-- pv_equiv track=rewrite | github.com/TobiahRex/algorist | flashcards/13-Apr-2025.py | dfs_main
-- ===== SOURCE A (Python) =====
-- def dfs_main(g):
--     visited = set()
--
--     def dfs(u):
--         for v in g.get(u):
--             if v not in visited:
--                 visited.add(v)
--                 dfs(v)
--
--     for v in g:
--         if v not in visited:
--             dfs(v)
--     return visited
-- ===== SOURCE B (Python) =====
-- def dfs_main(g):
--     visited = set()
--     for s in g:
--         if s not in visited:
--             stack = [list(g.get(s))]
--             while stack:
--                 rest = stack.pop()
--                 if rest:
--                     v = rest[0]
--                     stack.append(rest[1:])
--                     if v not in visited:
--                         visited.add(v)
--                         stack.append(list(g.get(v)))
--     return visited
-- ===== Notes on version B (the rewrite author's own statement) =====
-- stated objective: alternative
-- what changed: The recursive nested-function DFS is replaced by an iterative traversal driven by an explicit stack of not-yet-processed adjacency suffixes (push g.get(v) on first visit, pop/advance otherwise); no recursion or inner function remains.
import Mathlib
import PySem

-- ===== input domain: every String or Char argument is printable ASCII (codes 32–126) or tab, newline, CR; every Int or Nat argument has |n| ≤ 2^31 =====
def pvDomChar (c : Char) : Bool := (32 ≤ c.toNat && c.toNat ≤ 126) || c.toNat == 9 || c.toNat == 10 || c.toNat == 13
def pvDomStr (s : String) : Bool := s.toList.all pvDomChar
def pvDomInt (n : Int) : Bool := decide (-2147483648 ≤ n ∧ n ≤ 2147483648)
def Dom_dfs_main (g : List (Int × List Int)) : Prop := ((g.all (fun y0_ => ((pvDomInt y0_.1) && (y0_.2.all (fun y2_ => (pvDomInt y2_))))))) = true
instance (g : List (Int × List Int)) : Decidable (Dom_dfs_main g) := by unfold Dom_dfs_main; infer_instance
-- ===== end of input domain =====

-- B replaces A's recursive nested-function DFS by an iterative traversal over an explicit
-- stack of adjacency suffixes (objective: alternative decomposition; same visited set).

-- `g.get(u)`: `none` (missing key) is mapped to [] — only reachable behind Pre_: on a dict
-- with an edge to a non-key node both Pythons raise TypeError there (A iterates None, B
-- calls list(None)), so Pre_ excludes exactly those inputs.
def pvAdj (d : PySem.Dict Int (List Int)) (u : Int) : List Int :=
  (PySem.Dict.get? d u).getD []

-- ===== PORT A =====
-- `for v in g.get(u): if v not in visited: visited.add(v); dfs(v)`, with the recursion on a
-- `dfs` handed in as `f` so that the fuel below can bound the nesting depth structurally.
def pvGoList (f : Int → List Int → List Int) : List Int → List Int → List Int
  | [], vis => vis
  | v :: rest, vis =>
    if PySem.Set.contains vis v then pvGoList f rest vis
    else pvGoList f rest (f v (PySem.Set.add vis v))

-- A's dfs(u); the fuel bounds the recursion depth: every nested call first adds a fresh
-- destination to `visited`, so `#destinations + 1` fuel is never exhausted (proved via the
-- equivalence with B's fuel-free behaviour below).
def pvDfsA (d : PySem.Dict Int (List Int)) : Nat → Int → List Int → List Int
  | 0 => fun _ vis => vis
  | m + 1 => fun u vis => pvGoList (pvDfsA d m) (pvAdj d u) vis

def dfs_main (g : List (Int × List Int)) : List Int :=
  let d := PySem.Dict.ofList g
  let fuel := (PySem.Dict.values d).flatten.length + 1
  (PySem.Dict.keys d).foldl
    (fun vis v => if PySem.Set.contains vis v then vis else pvDfsA d fuel v vis)
    PySem.Set.empty

-- ===== PORT B =====
-- B's `while stack:` loop; the Lean list head is the Python stack top.  The fuel bounds the
-- number of loop iterations (each iteration either pops a frame, consumes one element of the
-- top frame, or marks a fresh destination visited, so the bound in dfs_main_alt suffices;
-- proved by pvLoopB_eq_W below).
def pvLoopB (d : PySem.Dict Int (List Int)) : Nat → List (List Int) → List Int → List Int
  | 0, _, vis => vis
  | _ + 1, [], vis => vis
  | f + 1, [] :: st', vis => pvLoopB d f st' vis
  | f + 1, (v :: rest) :: st', vis =>
    if PySem.Set.contains vis v then pvLoopB d f (rest :: st') vis
    else pvLoopB d f (pvAdj d v :: rest :: st') (PySem.Set.add vis v)

def dfs_main_alt (g : List (Int × List Int)) : List Int :=
  let d := PySem.Dict.ofList g
  let ad := (PySem.Dict.values d).flatten.length
  let fuel := ad * (ad + 2) + ad + 2
  (PySem.Dict.keys d).foldl
    (fun vis s => if PySem.Set.contains vis s then vis else pvLoopB d fuel [pvAdj d s] vis)
    PySem.Set.empty

-- ===== PRECONDITION & SPEC =====
-- Pre_ excludes exactly the dicts with an edge pointing to a non-key node: there Python A
-- raises TypeError (iterating g.get(v) = None; B raises TypeError at the same inputs), so A
-- returns no value.
def Pre_dfs_main (g : List (Int × List Int)) : Prop :=
  ∀ p ∈ (PySem.Dict.ofList g).items, ∀ v ∈ p.2, (PySem.Dict.ofList g).contains v = true
instance (g : List (Int × List Int)) : Decidable (Pre_dfs_main g) := by
  unfold Pre_dfs_main; infer_instance

def pvWitness_dfs_main : (List (Int × List Int)) := [(0, [1, 2]), (1, [2]), (2, [])]

def Spec_dfs_main (g : List (Int × List Int)) (out : List Int) : Prop := out = dfs_main_alt g
instance (g : List (Int × List Int)) (out : List Int) : Decidable (Spec_dfs_main g out) := by
  unfold Spec_dfs_main; infer_instance

-- ===== CLAIM (what is proved, stated in full; the proofs are below) =====
def Claim_equal_dfs_main : Prop := ∀ (g : List (Int × List Int)), Dom_dfs_main g → Pre_dfs_main g → Spec_dfs_main g (dfs_main g)

-- ===== LEMMAS AND PROOFS =====

theorem pvAdj_subset (d : PySem.Dict Int (List Int)) (u : Int) :
    ∀ x ∈ pvAdj d u, x ∈ (PySem.Dict.values d).flatten := by
  intro x hx
  unfold pvAdj at hx
  cases h : PySem.Dict.get? d u with
  | none => rw [h] at hx; simp at hx
  | some l =>
    rw [h] at hx
    simp only [Option.getD_some] at hx
    have hitem := PySem.Dict.mem_items_of_get?_eq_some d h
    have hlv : l ∈ PySem.Dict.values d := by
      simp only [PySem.Dict.values]
      exact List.mem_map.2 ⟨(u, l), hitem, rfl⟩
    exact List.mem_flatten.2 ⟨l, hlv, hx⟩

theorem pvAdj_len (d : PySem.Dict Int (List Int)) (u : Int) :
    (pvAdj d u).length ≤ (PySem.Dict.values d).flatten.length := by
  unfold pvAdj
  cases h : PySem.Dict.get? d u with
  | none => simp
  | some l =>
    simp only [Option.getD_some]
    have hitem := PySem.Dict.mem_items_of_get?_eq_some d h
    have hlv : l ∈ PySem.Dict.values d := by
      simp only [PySem.Dict.values]
      exact List.mem_map.2 ⟨(u, l), hitem, rfl⟩
    exact (List.sublist_flatten_of_mem hlv).length_le

theorem pvCardStep {U U' vis : Finset Int} {v : Int}
    (hsub : U' ⊆ U) (hvU : v ∈ U) (hvvis : v ∉ vis) :
    (U' \ insert v vis).card < (U \ vis).card := by
  have h1 : U' \ insert v vis ⊆ (U \ vis).erase v := by
    intro x hx
    rcases Finset.mem_sdiff.1 hx with ⟨hxU', hxv⟩
    simp only [Finset.mem_insert, not_or] at hxv
    exact Finset.mem_erase.2 ⟨hxv.1, Finset.mem_sdiff.2 ⟨hsub hxU', hxv.2⟩⟩
  calc (U' \ insert v vis).card ≤ ((U \ vis).erase v).card := Finset.card_le_card h1
    _ < (U \ vis).card := Finset.card_erase_lt_of_mem (Finset.mem_sdiff.2 ⟨hvU, hvvis⟩)

-- the loop measure of B's stack machine
def pvM (d : PySem.Dict Int (List Int)) (st : List (List Int)) (vis : List Int) : Nat :=
  ((st.flatten ++ (PySem.Dict.values d).flatten).toFinset \ vis.toFinset).card *
      ((PySem.Dict.values d).flatten.length + 2) +
    st.flatten.length + st.length

theorem pvDec1 (d : PySem.Dict Int (List Int)) (vis : List Int) (st' : List (List Int)) :
    pvM d st' vis < pvM d ([] :: st') vis := by
  unfold pvM
  have hF : ([] :: st').flatten = st'.flatten := by simp
  rw [hF]
  have hL : ([] :: st').length = st'.length + 1 := by simp
  omega

theorem pvDec2 (d : PySem.Dict Int (List Int)) (vis : List Int) (v : Int) (rest : List Int) (st' : List (List Int)) :
    pvM d (rest :: st') vis < pvM d ((v :: rest) :: st') vis := by
  unfold pvM
  have hmono : (((rest :: st').flatten ++ (PySem.Dict.values d).flatten).toFinset \ vis.toFinset).card ≤
      ((((v :: rest) :: st').flatten ++ (PySem.Dict.values d).flatten).toFinset \ vis.toFinset).card := by
    apply Finset.card_le_card
    apply Finset.sdiff_subset_sdiff _ (Finset.Subset.refl _)
    intro x hx
    simp only [List.mem_toFinset, List.flatten_cons, List.mem_append, List.mem_cons] at hx ⊢
    tauto
  have hW := mul_le_mul_right' hmono ((PySem.Dict.values d).flatten.length + 2)
  have hF : (rest :: st').flatten.length + 1 = ((v :: rest) :: st').flatten.length := by simp
  have hL : (rest :: st').length = ((v :: rest) :: st').length := by simp
  omega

Exercise goal:
Using the records above, report each line that contains the word "unfold" by copying it.

Result:
instance (g : List (Int × List Int)) : Decidable (Dom_dfs_main g) := by unfold Dom_dfs_main; infer_instance
  unfold Pre_dfs_main; infer_instance
  unfold Spec_dfs_main; infer_instance
  unfold pvAdj at hx
  unfold pvAdj
  unfold pvM
  unfold pvM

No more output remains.